== Task to complete ==
This exercise calls for copying every line below that holds the word "stated".

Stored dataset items
=== Section Start ===

-- pv_equiv track=rewrite | github.com/gh0stintheshe11/LeetCode-Solutions | solutions/maximum-spending-after-buying-items/Python3.py | maxSpending
-- ===== SOURCE A (Python) =====
-- from typing import List
--
-- def maxSpending(v: List[List[int]]) -> int:
--     res = []
--     for i in range(len(v)):
--         for j in range(len(v[0])):
--             res.append(v[i][j])
--     ans = 0
--     res.sort()
--     l = 1
--     for i in res:
--         ans += l * i
--         l += 1
--     return ans
-- ===== SOURCE B (Python) =====
-- def maxSpending(v):
--     def merge(a, b):
--         out = []
--         i = j = 0
--         while i < len(a) and j < len(b):
--             if a[i] <= b[j]:
--                 out.append(a[i]); i += 1
--             else:
--                 out.append(b[j]); j += 1
--         out.extend(a[i:])
--         out.extend(b[j:])
--         return out
--
--     runs = [sorted(row) for row in v]
--     while len(runs) > 1:
--         nxt = []
--         i = 0
--         while i + 1 < len(runs):
--             nxt.append(merge(runs[i], runs[i + 1]))
--             i += 2
--         if i < len(runs):
--             nxt.append(runs[i])
--         runs = nxt
--     merged = runs[0] if runs else []
--     ans = 0
--     for rank, x in enumerate(merged, 1):
--         ans += rank * x
--     return ans
-- ===== Notes on version B (the rewrite author's own statement) =====
-- stated objective: alternative
-- what changed: B never sorts the flattened grid: it sorts each row individually and combines the sorted runs by repeated pairwise two-way merging (bottom-up merge sort over runs), then reads the rank off enumerate instead of maintaining a counter.
-- outside the precondition, e.g. on maxSpending([[1], [2, 3]]): A returns 5, B returns 14
import Mathlib
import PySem

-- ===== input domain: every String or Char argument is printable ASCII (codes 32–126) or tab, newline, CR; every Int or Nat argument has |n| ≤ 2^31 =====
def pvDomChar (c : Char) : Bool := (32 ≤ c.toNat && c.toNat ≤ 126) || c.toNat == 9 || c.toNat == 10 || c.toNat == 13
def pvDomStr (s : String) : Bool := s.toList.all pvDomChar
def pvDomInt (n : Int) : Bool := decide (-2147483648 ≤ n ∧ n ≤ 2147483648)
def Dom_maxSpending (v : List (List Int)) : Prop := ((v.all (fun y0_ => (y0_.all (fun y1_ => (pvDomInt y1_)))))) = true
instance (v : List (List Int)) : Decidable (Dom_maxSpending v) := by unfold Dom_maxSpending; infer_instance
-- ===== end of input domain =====

-- B never sorts the flattened grid: it sorts each row and combines the sorted runs by repeated
-- pairwise two-way merging, then reads each element's rank off enumerate ("alternative").

-- ===== PORT A =====
def maxSpending (v : List (List Int)) : Int :=
  let res : List Int :=
    (PySem.List.pyRange 0 (v.length : Int) 1).foldl
      (fun res i =>
        (PySem.List.pyRange 0 (((PySem.List.pyGetD v 0 ([] : List Int)).length : Int)) 1).foldl
          (fun res j => res ++ [PySem.List.pyGetD (PySem.List.pyGetD v i ([] : List Int)) j 0]) res)
      []
  let res := PySem.List.sorted res (fun x => x) false
  ((res.foldl (fun (p : Int × Int) i => (p.1 + p.2 * i, p.2 + 1)) (0, 1))).1

-- ===== PORT B =====
-- Source B's index-based merge of two sorted lists, transcribed as the obvious recursion on the
-- two lists (same comparisons, same output order, same tail appends).
def pvMerge : List Int → List Int → List Int
  | [], b => b
  | a, [] => a
  | x :: a, y :: b => if x ≤ y then x :: pvMerge a (y :: b) else y :: pvMerge (x :: a) b

-- one pass of Source B's inner while loop: merge adjacent runs pairwise, keep a trailing odd run.
def pvMergePairs : List (List Int) → List (List Int)
  | [] => []
  | [a] => [a]
  | a :: b :: rest => pvMerge a b :: pvMergePairs rest

lemma pvMergePairs_length (l : List (List Int)) : (pvMergePairs l).length ≤ l.length := by
  induction l using pvMergePairs.induct with
  | case1 => simp [pvMergePairs]
  | case2 a => simp [pvMergePairs]
  | case3 a b rest ih => simp only [pvMergePairs, List.length_cons]; omega

-- Source B's outer while loop: keep merging pairwise until one run remains ([] for an empty grid).
def pvMergeAll : List (List Int) → List Int
  | [] => []
  | [a] => a
  | a :: b :: rest => pvMergeAll (pvMergePairs (a :: b :: rest))
termination_by runs => runs.length
decreasing_by
  have := pvMergePairs_length rest
  simp only [pvMergePairs, List.length_cons]
  omega

def maxSpending_alt (v : List (List Int)) : Int :=
  let merged := pvMergeAll (v.map (fun row => PySem.List.sorted row (fun x => x) false))
  (PySem.List.enumerate merged 1).foldl (fun ans p => ans + p.1 * p.2) 0

-- ===== PRECONDITION & SPEC =====
-- Pre_ excludes ragged grids: where a row is shorter than row 0 A raises IndexError, and where a
-- row is longer A silently ignores its tail (an artefact of looping j over range(len(v[0]))) —
-- the function's natural domain is rectangular grids.
def Pre_maxSpending (v : List (List Int)) : Prop :=
  ∀ row ∈ v, row.length = (PySem.List.pyGetD v 0 ([] : List Int)).length
instance (v : List (List Int)) : Decidable (Pre_maxSpending v) := by unfold Pre_maxSpending; infer_instance
def pvWitness_maxSpending : List (List Int) := [[1, 2], [3, 4]]

def Spec_maxSpending (v : List (List Int)) (out : Int) : Prop := out = maxSpending_alt v
instance (v : List (List Int)) (out : Int) : Decidable (Spec_maxSpending v out) := by unfold Spec_maxSpending; infer_instance

-- ===== CLAIM (what is proved, stated in full; the proofs are below) =====
def Claim_equal_maxSpending : Prop := ∀ (v : List (List Int)), Dom_maxSpending v → Pre_maxSpending v → Spec_maxSpending v (maxSpending v)

-- ===== LEMMAS AND PROOFS =====

lemma merge_perm (a b : List Int) : (pvMerge a b).Perm (a ++ b) := by
  induction a, b using pvMerge.induct with
  | case1 b => simp [pvMerge]
  | case2 a h => simp [pvMerge]
  | case3 x a y b hxy ih => simp only [pvMerge, if_pos hxy]; exact ih.cons x
  | case4 x a y b hxy ih =>
      simp only [pvMerge, if_neg hxy]
      exact (ih.cons y).trans List.perm_middle.symm

lemma merge_sorted (a b : List Int) (ha : a.Pairwise (· ≤ ·)) (hb : b.Pairwise (· ≤ ·)) :
    (pvMerge a b).Pairwise (· ≤ ·) := by
  induction a, b using pvMerge.induct with
  | case1 b => simpa [pvMerge] using hb
  | case2 a h => simpa [pvMerge] using ha
  | case3 x a y b hxy ih =>
      rw [List.pairwise_cons] at ha
      simp only [pvMerge, if_pos hxy, List.pairwise_cons]
      refine ⟨?_, ih ha.2 hb⟩
      intro z hz
      rcases List.mem_append.1 (((merge_perm a (y :: b)).mem_iff).1 hz) with h | h
      · exact ha.1 z h
      · rcases List.mem_cons.1 h with rfl | h
        · exact hxy
        · exact le_trans hxy ((List.pairwise_cons.1 hb).1 z h)
  | case4 x a y b hxy ih =>
      rw [List.pairwise_cons] at hb
      simp only [pvMerge, if_neg hxy, List.pairwise_cons]
      refine ⟨?_, ih ha hb.2⟩
      intro z hz
      rcases List.mem_append.1 (((merge_perm (x :: a) b).mem_iff).1 hz) with h | h
      · rcases List.mem_cons.1 h with rfl | h
        · omega
        · exact le_trans (by omega) ((List.pairwise_cons.1 ha).1 z h)
      · exact hb.1 z h

lemma mergePairs_flatten_perm (l : List (List Int)) :
    (pvMergePairs l).flatten.Perm l.flatten := by
  induction l using pvMergePairs.induct with
  | case1 => simp [pvMergePairs]
  | case2 a => simp [pvMergePairs]
  | case3 a b rest ih =>
      simp only [pvMergePairs, List.flatten_cons]
      refine (ih.append_left (pvMerge a b)).trans ?_
      refine ((merge_perm a b).append_right rest.flatten).trans (List.Perm.of_eq ?_)
      simp

lemma mergePairs_sorted (l : List (List Int)) (h : ∀ r ∈ l, r.Pairwise (· ≤ ·)) :
    ∀ r ∈ pvMergePairs l, r.Pairwise (· ≤ ·) := by
  induction l using pvMergePairs.induct with
  | case1 => simp [pvMergePairs]
  | case2 a => simpa [pvMergePairs] using h
  | case3 a b rest ih =>
      intro r hr
      simp only [pvMergePairs, List.mem_cons] at hr
      rcases hr with rfl | hr
      · exact merge_sorted a b (h a (by simp)) (h b (by simp))
      · exact ih (fun r hr => h r (by simp [hr])) r hr

lemma map_sorted_flatten_perm (v : List (List Int)) :
    (v.map (fun row => PySem.List.sorted row (fun x => x) false)).flatten.Perm (v.flatMap id) := by
  induction v with
  | nil => simp
  | cons row v ih =>
      simp only [List.map_cons, List.flatten_cons, List.flatMap_cons, id]
      exact ((PySem.List.sorted_perm row (fun x => x) false).append_right _).trans (ih.append_left row)

/-- repeated pairwise merging: the result is sorted and a permutation of everything. -/
lemma mergeAll_spec (l : List (List Int)) (h : ∀ r ∈ l, r.Pairwise (· ≤ ·)) :
    (pvMergeAll l).Pairwise (· ≤ ·) ∧ (pvMergeAll l).Perm l.flatten := by
  induction l using pvMergeAll.induct with
  | case1 => simp [pvMergeAll]
  | case2 a => simpa [pvMergeAll] using h a (by simp)
  | case3 a b rest ih =>
      obtain ⟨h1, h2⟩ := ih (mergePairs_sorted _ h)
      exact ⟨by simpa [pvMergeAll] using h1,
        by simpa [pvMergeAll] using h2.trans (mergePairs_flatten_perm _)⟩

/-- rank-weighted sum starting from weight `l`. -/
def wsum : Int → List Int → Int
  | _, [] => 0
  | l, x :: s => l * x + wsum (l + 1) s

lemma afold_closed (s : List Int) : ∀ a l : Int,
    s.foldl (fun (p : Int × Int) i => (p.1 + p.2 * i, p.2 + 1)) (a, l)
      = (a + wsum l s, l + s.length) := by
  induction s with
  | nil => intro a l; simp [wsum]
  | cons x s ih =>
      intro a l
      simp only [List.foldl_cons, ih, wsum, List.length_cons, Prod.mk.injEq]
      refine ⟨by ring, by push_cast; ring⟩

lemma bfold_closed (s : List Int) : ∀ a l : Int,
    (PySem.List.enumerate s l).foldl (fun ans (p : Int × Int) => ans + p.1 * p.2) a
      = a + wsum l s := by
  induction s with
  | nil => intro a l; simp [PySem.List.enumerate_nil, wsum]
  | cons x s ih =>
      intro a l
      rw [PySem.List.enumerate_cons, List.foldl_cons, ih, wsum]
      ring

-- ===== VERDICT (by name: the statement is the Claim_ definition above) =====
theorem maxSpending_spec : Claim_equal_maxSpending := by
  intro v _ hpre
  unfold Spec_maxSpending maxSpending maxSpending_alt
  have hflat :
      (PySem.List.pyRange 0 (v.length : Int) 1).foldl
        (fun res i =>
          (PySem.List.pyRange 0 (((PySem.List.pyGetD v 0 ([] : List Int)).length : Int)) 1).foldl
            (fun res j => res ++ [PySem.List.pyGetD (PySem.List.pyGetD v i ([] : List Int)) j 0]) res)
        [] = v.flatMap id := by
    rw [PySem.List.foldl_pyRange_zero_pyGetD' v ([] : List Int)
      (fun res row =>
        (PySem.List.pyRange 0 (((PySem.List.pyGetD v 0 ([] : List Int)).length : Int)) 1).foldl
          (fun res j => res ++ [PySem.List.pyGetD row j 0]) res) []]
    have hc : ∀ (acc : List Int) (row : List Int), row ∈ v →
        (PySem.List.pyRange 0 (((PySem.List.pyGetD v 0 ([] : List Int)).length : Int)) 1).foldl
          (fun res j => res ++ [PySem.List.pyGetD row j 0]) acc = acc ++ row := by
      intro acc row hrow
      rw [← hpre row hrow]
      rw [PySem.List.foldl_pyRange_zero_pyGetD' row (0 : Int)
        (fun res x => res ++ [x]) acc]
      exact PySem.List.foldl_append_singleton row acc
    rw [PySem.List.foldl_congr_mem v _ (fun res row => res ++ row) [] hc]
    rw [PySem.List.foldl_append_eq_flatten]
    simp
  simp only [hflat]
  obtain ⟨hs, hp⟩ := mergeAll_spec (v.map (fun row => PySem.List.sorted row (fun x => x) false))
    (by intro r hr
        simp only [List.mem_map] at hr
        obtain ⟨row, _, rfl⟩ := hr
        exact PySem.List.sorted_pairwise row (fun x => x))
  have hflat2 := map_sorted_flatten_perm v
  have hsorted :
      PySem.List.sorted (v.flatMap id) (fun x => x) false
        = pvMergeAll (v.map (fun row => PySem.List.sorted row (fun x => x) false)) :=
    PySem.List.sorted_id_eq_of_perm_of_pairwise _ _ (hp.trans hflat2) hs
  rw [hsorted, afold_closed, bfold_closed]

=== Section End ===

== Answer for this exercise ==
-- stated objective: alternative
-- ===== CLAIM (what is proved, stated in full; the proofs are below) =====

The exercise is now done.